• _WORK INSTRUCTION_: Your answer should be only the lines below from the one with "paid the sum of" to the one with "-- ===== input", repeated exactly, ends included.

• _STUDY MATERIAL_:
>>

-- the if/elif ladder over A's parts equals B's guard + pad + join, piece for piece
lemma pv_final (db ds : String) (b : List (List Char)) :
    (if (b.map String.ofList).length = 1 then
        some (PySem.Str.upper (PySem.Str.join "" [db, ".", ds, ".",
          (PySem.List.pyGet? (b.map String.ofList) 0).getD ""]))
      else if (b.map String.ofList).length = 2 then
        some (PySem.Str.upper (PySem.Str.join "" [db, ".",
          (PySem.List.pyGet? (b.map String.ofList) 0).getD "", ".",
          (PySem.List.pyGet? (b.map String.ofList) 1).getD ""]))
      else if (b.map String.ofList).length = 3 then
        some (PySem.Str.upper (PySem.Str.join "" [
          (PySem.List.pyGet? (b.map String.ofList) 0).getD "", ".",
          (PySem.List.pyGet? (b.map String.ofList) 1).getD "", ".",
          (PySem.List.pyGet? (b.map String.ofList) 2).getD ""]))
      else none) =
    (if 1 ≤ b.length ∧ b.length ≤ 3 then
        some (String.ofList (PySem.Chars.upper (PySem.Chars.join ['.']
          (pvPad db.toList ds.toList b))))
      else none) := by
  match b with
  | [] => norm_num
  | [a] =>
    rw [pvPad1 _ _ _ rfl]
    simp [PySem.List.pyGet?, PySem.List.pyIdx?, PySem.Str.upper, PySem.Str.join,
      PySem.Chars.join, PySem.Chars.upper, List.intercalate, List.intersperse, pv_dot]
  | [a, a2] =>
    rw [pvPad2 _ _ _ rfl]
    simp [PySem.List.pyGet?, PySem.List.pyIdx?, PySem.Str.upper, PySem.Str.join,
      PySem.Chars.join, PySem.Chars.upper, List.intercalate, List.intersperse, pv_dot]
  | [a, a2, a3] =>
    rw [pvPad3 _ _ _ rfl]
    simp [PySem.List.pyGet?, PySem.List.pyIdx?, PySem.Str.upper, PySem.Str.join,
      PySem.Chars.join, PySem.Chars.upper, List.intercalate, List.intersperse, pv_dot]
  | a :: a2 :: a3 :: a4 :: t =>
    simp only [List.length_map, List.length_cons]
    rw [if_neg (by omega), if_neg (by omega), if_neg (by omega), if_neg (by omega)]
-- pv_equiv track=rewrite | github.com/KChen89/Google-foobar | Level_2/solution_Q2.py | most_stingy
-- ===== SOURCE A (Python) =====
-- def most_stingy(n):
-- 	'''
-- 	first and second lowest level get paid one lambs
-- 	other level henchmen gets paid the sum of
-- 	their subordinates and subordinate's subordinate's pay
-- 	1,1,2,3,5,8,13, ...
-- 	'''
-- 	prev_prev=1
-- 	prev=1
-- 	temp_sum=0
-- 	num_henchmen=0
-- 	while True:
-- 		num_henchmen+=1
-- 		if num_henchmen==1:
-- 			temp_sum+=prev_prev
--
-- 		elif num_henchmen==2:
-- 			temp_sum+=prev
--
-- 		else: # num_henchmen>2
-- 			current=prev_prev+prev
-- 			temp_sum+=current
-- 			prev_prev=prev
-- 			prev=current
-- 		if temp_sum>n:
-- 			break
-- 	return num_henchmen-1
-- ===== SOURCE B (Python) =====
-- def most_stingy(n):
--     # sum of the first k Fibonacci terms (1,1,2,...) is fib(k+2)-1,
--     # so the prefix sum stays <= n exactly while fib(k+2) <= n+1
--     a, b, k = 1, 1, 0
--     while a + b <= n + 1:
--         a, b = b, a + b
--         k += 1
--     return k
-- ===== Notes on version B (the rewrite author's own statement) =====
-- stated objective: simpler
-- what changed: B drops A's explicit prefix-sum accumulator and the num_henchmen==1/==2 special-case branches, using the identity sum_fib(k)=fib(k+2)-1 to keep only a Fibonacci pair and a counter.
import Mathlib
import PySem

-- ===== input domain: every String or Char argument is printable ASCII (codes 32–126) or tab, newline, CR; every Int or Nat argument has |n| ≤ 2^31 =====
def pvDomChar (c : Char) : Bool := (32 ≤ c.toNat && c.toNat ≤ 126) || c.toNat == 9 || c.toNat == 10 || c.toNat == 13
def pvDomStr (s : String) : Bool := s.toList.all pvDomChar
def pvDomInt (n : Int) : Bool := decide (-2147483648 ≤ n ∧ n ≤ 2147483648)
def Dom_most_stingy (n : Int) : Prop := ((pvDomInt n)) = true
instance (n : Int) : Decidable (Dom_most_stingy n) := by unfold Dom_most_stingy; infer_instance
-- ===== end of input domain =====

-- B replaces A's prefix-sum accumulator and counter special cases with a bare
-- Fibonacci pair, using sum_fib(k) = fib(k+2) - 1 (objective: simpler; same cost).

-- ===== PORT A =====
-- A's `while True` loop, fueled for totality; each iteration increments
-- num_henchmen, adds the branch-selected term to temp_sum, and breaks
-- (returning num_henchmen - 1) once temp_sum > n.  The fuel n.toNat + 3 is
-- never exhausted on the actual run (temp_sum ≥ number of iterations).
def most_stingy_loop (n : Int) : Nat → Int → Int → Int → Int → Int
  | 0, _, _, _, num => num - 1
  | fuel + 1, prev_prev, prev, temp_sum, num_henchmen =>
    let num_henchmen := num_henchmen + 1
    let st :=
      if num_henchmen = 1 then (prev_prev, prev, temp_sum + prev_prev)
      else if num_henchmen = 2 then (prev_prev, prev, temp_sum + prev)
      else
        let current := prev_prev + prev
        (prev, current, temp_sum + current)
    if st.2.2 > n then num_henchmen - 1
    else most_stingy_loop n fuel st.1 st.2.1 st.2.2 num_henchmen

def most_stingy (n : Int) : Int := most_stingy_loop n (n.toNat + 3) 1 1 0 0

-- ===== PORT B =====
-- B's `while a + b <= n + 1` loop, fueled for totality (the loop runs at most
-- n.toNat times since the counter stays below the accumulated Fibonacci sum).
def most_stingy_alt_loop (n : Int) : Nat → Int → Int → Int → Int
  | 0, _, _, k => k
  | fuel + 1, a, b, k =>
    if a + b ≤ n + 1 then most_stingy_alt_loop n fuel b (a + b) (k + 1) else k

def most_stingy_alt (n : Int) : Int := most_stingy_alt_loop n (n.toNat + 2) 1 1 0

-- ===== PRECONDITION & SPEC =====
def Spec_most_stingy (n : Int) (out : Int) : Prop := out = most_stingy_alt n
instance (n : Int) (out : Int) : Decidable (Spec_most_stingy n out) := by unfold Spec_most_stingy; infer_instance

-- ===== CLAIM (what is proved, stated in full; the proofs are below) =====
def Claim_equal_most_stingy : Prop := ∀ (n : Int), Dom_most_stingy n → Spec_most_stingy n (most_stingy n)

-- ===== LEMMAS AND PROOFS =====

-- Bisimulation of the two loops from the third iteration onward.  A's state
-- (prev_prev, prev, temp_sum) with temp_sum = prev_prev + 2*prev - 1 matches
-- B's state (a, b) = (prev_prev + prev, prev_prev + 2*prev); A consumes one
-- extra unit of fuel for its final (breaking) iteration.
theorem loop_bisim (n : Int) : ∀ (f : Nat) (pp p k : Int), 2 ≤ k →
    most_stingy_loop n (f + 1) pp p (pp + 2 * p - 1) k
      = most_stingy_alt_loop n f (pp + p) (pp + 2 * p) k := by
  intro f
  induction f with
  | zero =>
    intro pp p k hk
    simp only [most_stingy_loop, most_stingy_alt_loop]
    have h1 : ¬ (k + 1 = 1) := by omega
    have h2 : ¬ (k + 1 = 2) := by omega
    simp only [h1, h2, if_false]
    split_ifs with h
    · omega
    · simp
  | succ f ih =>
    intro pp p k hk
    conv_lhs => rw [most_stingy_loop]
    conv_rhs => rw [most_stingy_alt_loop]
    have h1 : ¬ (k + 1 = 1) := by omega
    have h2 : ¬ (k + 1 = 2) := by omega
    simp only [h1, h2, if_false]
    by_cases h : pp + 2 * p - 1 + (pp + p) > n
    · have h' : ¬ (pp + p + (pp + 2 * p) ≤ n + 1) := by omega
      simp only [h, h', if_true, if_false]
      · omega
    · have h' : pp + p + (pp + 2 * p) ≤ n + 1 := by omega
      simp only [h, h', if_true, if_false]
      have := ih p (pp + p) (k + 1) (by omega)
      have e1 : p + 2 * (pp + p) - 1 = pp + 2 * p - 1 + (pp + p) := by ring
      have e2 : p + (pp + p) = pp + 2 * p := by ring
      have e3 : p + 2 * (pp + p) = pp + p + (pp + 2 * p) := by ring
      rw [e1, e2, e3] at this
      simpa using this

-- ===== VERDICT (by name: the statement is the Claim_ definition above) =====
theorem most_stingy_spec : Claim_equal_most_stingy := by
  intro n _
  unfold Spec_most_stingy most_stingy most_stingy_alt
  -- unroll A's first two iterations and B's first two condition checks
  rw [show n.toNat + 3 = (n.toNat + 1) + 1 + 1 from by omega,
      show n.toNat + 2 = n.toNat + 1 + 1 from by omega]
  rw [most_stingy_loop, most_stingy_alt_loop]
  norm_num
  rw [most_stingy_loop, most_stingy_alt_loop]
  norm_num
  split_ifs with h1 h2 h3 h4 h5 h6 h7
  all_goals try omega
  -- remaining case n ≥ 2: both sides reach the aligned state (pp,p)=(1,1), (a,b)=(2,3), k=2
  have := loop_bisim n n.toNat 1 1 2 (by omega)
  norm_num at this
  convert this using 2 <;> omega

<<

• _EXERCISE OUTPUT_:
-- 	other level henchmen gets paid the sum of
-- 	their subordinates and subordinate's subordinate's pay
-- 	1,1,2,3,5,8,13, ...
-- 	'''
-- 	prev_prev=1
-- 	prev=1
-- 	temp_sum=0
-- 	num_henchmen=0
-- 	while True:
-- 		num_henchmen+=1
-- 		if num_henchmen==1:
-- 			temp_sum+=prev_prev
--
-- 		elif num_henchmen==2:
-- 			temp_sum+=prev
--
-- 		else: # num_henchmen>2
-- 			current=prev_prev+prev
-- 			temp_sum+=current
-- 			prev_prev=prev
-- 			prev=current
-- 		if temp_sum>n:
-- 			break
-- 	return num_henchmen-1
-- ===== SOURCE B (Python) =====
-- def most_stingy(n):
--     # sum of the first k Fibonacci terms (1,1,2,...) is fib(k+2)-1,
--     # so the prefix sum stays <= n exactly while fib(k+2) <= n+1
--     a, b, k = 1, 1, 0
--     while a + b <= n + 1:
--         a, b = b, a + b
--         k += 1
--     return k
-- ===== Notes on version B (the rewrite author's own statement) =====
-- stated objective: simpler
-- what changed: B drops A's explicit prefix-sum accumulator and the num_henchmen==1/==2 special-case branches, using the identity sum_fib(k)=fib(k+2)-1 to keep only a Fibonacci pair and a counter.
import Mathlib
import PySem

-- ===== input domain: every String or Char argument is printable ASCII (codes 32–126) or tab, newline, CR; every Int or Nat argument has |n| ≤ 2^31 =====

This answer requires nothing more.